### PROBLEM STATEMENT
From the data below, return all lines holding the string "loops".

Segment Start: PROVIDED DATA

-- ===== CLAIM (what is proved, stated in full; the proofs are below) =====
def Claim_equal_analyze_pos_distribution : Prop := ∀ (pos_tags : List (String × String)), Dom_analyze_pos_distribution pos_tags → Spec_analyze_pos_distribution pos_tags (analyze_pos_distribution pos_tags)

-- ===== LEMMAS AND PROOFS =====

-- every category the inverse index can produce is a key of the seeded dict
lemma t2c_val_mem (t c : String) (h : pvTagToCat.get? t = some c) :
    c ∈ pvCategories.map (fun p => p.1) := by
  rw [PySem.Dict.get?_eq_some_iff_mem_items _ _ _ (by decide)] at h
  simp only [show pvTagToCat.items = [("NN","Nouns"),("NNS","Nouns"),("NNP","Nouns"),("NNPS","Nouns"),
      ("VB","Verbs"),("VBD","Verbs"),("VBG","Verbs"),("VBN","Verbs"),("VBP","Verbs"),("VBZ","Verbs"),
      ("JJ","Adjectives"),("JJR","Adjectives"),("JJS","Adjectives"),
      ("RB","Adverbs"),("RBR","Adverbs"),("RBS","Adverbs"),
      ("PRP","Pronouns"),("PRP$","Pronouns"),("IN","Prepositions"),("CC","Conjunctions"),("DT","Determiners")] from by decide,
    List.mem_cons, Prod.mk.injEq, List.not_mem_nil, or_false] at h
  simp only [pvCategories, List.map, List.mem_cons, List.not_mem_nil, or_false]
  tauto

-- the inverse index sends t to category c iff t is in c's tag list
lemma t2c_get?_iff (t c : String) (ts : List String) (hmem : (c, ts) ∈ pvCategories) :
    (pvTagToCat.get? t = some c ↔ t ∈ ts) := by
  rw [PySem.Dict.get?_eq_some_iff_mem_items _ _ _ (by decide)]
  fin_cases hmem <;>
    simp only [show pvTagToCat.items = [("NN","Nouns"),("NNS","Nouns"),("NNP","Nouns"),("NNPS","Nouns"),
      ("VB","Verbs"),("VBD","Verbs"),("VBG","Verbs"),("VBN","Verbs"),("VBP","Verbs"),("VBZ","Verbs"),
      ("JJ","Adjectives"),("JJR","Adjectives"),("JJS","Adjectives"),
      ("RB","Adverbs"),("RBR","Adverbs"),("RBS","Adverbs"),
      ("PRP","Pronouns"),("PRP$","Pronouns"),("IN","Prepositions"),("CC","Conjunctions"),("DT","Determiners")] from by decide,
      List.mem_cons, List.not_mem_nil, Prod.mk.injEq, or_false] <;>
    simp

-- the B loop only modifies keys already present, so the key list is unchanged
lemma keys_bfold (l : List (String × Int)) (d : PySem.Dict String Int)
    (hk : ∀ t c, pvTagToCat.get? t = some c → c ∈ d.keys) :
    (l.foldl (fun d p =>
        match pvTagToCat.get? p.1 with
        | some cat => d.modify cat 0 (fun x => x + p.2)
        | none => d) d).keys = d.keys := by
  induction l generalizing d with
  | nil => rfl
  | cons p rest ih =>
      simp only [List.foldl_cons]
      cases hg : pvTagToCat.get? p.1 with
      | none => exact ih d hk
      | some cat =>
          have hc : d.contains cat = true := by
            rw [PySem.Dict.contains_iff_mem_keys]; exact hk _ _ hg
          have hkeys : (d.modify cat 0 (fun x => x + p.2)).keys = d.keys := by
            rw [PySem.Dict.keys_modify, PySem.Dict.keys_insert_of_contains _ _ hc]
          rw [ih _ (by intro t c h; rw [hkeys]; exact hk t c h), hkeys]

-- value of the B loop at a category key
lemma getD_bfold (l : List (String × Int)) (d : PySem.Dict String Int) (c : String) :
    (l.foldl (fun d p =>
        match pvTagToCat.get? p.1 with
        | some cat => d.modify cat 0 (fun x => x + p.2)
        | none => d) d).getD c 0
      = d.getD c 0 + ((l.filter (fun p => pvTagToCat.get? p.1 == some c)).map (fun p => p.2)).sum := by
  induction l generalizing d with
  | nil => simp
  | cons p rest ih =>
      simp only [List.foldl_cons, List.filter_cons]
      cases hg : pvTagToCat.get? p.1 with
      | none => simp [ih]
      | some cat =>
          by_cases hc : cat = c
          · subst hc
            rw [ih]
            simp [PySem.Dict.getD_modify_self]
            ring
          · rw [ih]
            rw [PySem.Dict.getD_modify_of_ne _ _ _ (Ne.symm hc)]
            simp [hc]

Segment End: PROVIDED DATA
Segment Start: PROVIDED DATA

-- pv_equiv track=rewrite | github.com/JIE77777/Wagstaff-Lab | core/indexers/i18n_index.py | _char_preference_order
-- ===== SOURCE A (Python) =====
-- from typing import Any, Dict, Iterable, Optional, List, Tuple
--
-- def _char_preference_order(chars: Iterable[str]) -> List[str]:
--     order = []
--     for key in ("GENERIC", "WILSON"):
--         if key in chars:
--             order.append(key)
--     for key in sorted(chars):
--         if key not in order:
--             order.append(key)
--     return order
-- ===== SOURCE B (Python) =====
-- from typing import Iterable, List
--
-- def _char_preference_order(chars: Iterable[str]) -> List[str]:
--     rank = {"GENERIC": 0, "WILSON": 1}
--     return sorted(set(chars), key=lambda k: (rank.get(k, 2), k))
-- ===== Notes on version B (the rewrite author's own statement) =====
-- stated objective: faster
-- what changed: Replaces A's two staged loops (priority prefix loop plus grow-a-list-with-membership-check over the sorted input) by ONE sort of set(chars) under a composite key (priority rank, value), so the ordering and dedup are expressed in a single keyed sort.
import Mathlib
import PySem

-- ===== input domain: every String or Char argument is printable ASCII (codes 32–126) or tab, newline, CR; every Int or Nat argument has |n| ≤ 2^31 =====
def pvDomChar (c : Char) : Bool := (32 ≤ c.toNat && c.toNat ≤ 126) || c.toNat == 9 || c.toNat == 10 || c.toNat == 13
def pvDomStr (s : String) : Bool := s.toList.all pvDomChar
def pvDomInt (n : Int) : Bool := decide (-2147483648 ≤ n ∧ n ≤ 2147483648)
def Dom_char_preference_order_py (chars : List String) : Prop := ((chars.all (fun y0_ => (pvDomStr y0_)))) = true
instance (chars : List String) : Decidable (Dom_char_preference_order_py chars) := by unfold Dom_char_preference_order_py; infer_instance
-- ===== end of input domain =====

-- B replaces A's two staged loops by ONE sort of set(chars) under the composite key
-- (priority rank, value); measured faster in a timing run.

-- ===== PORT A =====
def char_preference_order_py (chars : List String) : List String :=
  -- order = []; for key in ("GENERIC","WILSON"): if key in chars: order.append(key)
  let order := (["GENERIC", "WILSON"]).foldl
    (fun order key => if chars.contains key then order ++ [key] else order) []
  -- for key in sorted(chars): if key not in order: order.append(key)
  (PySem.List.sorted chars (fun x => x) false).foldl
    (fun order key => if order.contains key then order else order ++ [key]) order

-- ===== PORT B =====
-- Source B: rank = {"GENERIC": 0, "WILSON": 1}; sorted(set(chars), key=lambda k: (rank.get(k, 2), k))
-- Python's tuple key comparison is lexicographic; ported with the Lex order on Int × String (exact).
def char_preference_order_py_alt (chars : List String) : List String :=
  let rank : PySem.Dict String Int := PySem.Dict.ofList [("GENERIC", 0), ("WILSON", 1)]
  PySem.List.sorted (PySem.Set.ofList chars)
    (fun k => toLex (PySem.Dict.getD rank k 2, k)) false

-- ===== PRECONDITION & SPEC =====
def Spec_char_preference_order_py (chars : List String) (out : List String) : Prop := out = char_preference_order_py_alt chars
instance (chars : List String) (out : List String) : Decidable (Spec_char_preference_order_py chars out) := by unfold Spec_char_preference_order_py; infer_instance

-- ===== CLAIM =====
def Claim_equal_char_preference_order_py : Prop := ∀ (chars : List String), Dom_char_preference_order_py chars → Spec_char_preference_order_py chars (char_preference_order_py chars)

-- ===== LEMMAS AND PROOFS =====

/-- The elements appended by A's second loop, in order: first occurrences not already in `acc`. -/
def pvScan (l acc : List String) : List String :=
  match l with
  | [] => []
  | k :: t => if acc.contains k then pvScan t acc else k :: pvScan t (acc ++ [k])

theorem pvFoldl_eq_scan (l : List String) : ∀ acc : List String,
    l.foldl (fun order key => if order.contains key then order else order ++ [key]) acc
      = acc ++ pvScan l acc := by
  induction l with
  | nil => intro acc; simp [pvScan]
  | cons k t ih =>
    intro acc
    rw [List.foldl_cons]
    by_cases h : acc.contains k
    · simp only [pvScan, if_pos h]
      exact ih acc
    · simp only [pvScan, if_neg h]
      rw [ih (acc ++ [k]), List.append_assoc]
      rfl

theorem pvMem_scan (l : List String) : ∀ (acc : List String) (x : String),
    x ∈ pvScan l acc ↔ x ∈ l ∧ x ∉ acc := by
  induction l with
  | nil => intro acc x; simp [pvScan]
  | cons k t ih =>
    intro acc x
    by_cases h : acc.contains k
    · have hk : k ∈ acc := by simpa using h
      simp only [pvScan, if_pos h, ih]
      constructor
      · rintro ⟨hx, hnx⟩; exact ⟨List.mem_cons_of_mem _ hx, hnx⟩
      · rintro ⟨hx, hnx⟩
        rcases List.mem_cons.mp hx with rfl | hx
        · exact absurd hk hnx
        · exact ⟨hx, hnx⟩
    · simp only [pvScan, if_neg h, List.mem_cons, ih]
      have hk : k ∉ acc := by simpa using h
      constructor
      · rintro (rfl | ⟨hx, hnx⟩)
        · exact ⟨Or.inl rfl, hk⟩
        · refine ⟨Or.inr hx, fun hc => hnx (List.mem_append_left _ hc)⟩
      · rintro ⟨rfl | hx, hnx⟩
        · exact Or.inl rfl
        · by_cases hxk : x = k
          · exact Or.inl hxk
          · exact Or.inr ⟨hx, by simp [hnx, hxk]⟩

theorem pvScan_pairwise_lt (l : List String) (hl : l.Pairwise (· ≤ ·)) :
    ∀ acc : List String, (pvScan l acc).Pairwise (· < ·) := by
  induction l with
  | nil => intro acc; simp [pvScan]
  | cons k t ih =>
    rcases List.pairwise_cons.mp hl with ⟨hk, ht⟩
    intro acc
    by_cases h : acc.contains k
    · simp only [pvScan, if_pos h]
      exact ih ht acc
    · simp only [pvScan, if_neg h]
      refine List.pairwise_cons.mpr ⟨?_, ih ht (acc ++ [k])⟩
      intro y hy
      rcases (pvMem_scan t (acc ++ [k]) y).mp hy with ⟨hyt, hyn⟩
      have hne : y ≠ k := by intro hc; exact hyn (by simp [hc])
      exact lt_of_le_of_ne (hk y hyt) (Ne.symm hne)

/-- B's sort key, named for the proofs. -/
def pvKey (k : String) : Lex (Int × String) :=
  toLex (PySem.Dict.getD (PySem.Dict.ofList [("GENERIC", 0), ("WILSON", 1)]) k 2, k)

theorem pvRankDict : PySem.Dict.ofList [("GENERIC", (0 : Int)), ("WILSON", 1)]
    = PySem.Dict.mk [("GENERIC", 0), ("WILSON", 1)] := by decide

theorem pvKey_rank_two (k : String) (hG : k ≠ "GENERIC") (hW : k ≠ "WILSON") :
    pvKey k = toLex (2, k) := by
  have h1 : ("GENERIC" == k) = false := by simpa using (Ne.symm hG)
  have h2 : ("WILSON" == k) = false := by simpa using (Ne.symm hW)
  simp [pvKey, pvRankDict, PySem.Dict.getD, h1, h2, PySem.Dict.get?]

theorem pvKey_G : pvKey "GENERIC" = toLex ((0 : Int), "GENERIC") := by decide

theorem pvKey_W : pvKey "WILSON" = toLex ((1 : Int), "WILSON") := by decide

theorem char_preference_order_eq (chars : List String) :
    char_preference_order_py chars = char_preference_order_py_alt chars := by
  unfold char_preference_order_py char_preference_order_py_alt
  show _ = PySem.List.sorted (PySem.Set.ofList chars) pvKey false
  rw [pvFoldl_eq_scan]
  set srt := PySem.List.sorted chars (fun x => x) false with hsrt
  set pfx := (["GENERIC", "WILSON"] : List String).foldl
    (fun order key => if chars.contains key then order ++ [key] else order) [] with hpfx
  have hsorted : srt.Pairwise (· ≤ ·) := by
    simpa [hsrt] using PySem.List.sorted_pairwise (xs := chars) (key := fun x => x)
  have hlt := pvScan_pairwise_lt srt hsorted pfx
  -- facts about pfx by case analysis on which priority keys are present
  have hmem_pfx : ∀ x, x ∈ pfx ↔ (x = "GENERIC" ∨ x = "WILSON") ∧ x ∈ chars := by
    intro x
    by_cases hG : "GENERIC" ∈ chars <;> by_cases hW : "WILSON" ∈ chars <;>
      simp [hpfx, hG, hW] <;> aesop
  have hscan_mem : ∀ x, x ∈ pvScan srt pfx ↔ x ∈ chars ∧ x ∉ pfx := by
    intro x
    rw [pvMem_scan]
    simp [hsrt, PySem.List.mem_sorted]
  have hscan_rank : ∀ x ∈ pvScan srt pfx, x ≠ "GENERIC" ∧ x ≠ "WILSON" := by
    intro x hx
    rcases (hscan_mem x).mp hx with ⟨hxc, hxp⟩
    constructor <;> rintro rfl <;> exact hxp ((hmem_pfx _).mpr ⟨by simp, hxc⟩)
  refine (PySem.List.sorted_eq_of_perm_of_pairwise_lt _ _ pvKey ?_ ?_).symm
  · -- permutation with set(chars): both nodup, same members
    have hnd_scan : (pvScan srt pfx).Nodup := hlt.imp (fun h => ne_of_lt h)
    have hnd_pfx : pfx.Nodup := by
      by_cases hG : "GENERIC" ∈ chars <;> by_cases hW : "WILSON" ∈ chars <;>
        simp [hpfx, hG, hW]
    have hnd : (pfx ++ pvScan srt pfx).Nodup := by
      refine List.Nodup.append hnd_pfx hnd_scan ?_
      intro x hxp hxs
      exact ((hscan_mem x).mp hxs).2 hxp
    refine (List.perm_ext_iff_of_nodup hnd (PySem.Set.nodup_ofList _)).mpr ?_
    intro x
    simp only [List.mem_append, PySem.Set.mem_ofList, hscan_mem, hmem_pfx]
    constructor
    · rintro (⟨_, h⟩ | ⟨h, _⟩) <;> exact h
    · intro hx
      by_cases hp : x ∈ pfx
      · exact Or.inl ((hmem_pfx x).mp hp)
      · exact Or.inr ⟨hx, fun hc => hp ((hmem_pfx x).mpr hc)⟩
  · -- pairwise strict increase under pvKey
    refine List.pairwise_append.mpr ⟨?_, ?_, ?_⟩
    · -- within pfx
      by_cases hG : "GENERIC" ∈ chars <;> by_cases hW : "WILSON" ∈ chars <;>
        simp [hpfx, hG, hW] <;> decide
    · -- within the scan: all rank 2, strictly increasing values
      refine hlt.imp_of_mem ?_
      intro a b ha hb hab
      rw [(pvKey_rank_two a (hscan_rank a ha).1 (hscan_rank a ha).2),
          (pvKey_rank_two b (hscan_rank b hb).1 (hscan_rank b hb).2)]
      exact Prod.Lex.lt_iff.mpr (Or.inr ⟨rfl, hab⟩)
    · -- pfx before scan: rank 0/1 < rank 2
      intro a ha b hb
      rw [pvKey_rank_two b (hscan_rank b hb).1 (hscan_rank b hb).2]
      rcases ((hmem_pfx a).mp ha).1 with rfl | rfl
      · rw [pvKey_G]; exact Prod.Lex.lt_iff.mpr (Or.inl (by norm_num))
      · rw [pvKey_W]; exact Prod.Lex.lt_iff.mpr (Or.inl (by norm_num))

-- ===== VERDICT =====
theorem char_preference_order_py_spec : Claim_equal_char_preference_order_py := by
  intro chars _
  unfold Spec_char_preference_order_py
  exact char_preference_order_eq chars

Segment End: PROVIDED DATA
Segment Start: PROVIDED DATA

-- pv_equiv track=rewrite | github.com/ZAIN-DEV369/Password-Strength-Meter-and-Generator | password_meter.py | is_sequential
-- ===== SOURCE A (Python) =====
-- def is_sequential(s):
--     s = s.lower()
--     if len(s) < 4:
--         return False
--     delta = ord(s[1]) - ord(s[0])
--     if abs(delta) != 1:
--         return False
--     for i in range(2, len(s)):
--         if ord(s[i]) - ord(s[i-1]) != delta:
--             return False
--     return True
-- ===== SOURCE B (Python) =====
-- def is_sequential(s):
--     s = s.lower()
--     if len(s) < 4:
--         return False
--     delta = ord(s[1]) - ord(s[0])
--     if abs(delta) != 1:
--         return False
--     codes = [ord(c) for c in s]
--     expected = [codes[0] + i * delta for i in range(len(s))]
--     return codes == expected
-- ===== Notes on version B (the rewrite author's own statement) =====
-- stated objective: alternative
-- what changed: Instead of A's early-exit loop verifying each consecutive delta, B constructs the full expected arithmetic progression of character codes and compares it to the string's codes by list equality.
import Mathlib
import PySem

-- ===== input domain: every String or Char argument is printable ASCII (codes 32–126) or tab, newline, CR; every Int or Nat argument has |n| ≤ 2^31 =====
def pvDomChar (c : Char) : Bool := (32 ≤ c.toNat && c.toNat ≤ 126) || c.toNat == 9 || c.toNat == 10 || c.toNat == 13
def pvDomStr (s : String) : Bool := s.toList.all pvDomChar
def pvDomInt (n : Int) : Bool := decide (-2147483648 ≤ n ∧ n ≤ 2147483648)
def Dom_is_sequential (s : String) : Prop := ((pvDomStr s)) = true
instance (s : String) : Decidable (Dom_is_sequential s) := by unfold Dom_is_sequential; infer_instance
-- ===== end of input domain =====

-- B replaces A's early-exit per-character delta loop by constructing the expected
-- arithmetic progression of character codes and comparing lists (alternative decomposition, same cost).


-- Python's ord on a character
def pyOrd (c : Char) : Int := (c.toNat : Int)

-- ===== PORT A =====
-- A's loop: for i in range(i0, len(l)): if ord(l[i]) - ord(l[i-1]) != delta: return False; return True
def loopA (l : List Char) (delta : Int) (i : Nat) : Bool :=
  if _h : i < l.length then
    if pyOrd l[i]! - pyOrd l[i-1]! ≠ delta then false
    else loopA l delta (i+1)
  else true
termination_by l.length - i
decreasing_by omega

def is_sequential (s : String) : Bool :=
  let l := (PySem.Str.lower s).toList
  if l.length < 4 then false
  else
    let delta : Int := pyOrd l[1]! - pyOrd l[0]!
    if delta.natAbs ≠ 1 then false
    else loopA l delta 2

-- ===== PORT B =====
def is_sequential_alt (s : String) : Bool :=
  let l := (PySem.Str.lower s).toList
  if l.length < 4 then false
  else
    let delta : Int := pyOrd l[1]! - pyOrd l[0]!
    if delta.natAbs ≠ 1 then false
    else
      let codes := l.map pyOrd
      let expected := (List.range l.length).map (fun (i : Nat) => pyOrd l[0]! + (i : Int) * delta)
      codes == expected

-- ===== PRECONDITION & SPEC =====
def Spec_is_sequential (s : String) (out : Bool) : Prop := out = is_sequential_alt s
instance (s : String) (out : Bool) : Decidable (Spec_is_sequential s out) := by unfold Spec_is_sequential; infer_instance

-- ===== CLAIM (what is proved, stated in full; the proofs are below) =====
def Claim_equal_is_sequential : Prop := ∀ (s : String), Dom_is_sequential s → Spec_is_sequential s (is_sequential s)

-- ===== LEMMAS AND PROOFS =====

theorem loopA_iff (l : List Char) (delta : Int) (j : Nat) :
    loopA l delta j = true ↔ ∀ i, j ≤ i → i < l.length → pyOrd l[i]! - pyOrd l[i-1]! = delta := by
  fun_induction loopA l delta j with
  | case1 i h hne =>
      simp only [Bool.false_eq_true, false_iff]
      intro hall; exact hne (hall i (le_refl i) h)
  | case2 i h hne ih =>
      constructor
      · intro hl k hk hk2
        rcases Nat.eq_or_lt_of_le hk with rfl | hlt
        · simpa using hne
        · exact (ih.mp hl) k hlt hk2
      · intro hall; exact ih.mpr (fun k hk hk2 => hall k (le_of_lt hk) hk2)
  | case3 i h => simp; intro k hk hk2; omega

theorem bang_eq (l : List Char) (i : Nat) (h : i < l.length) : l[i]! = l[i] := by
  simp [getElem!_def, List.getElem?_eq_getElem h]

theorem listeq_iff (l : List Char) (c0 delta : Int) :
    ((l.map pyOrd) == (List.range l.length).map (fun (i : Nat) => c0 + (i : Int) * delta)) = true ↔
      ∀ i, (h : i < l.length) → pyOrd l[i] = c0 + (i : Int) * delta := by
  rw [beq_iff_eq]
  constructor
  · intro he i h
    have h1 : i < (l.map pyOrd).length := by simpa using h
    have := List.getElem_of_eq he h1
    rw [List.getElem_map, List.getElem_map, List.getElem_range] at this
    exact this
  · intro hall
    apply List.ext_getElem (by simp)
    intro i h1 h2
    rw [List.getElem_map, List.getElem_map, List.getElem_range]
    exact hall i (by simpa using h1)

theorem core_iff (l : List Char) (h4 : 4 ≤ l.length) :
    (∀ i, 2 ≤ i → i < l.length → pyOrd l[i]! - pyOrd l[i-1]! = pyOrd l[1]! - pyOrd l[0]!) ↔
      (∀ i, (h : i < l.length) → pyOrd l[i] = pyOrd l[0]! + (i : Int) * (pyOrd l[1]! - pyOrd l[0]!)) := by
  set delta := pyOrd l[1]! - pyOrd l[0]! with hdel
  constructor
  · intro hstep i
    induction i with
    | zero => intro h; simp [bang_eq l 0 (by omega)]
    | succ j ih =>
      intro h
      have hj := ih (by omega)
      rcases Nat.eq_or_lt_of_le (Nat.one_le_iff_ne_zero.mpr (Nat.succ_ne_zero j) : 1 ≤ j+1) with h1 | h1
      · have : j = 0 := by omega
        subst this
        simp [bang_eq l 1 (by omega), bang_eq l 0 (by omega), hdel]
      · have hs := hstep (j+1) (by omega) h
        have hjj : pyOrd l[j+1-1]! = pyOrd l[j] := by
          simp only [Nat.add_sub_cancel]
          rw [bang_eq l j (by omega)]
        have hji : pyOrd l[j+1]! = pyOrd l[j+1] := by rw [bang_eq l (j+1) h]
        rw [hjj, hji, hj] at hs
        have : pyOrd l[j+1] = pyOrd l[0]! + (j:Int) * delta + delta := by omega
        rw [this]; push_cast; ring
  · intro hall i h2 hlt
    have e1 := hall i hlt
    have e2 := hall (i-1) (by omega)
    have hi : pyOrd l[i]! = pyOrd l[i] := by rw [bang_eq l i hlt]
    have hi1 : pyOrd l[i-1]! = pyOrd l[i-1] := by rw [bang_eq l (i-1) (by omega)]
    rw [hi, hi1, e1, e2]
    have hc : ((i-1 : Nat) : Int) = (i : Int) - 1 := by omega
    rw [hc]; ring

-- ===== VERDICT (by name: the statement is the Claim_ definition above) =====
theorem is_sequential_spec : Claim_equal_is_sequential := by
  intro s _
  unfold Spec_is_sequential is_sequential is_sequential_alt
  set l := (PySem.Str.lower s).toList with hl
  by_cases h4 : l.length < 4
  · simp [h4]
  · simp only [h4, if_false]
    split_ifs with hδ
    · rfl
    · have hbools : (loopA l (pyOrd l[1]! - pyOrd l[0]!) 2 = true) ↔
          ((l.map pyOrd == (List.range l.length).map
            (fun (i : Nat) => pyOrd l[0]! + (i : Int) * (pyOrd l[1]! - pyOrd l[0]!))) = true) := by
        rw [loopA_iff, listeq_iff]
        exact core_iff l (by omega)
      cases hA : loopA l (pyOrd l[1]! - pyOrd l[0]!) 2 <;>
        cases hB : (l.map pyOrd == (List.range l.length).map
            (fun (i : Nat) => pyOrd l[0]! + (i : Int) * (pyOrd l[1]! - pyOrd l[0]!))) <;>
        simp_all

Segment End: PROVIDED DATA

### ANSWER BOX
-- what changed: Replaces A's two staged loops (priority prefix loop plus grow-a-list-with-membership-check over the sorted input) by ONE sort of set(chars) under a composite key (priority rank, value), so the ordering and dedup are expressed in a single keyed sort.
-- B replaces A's two staged loops by ONE sort of set(chars) under the composite key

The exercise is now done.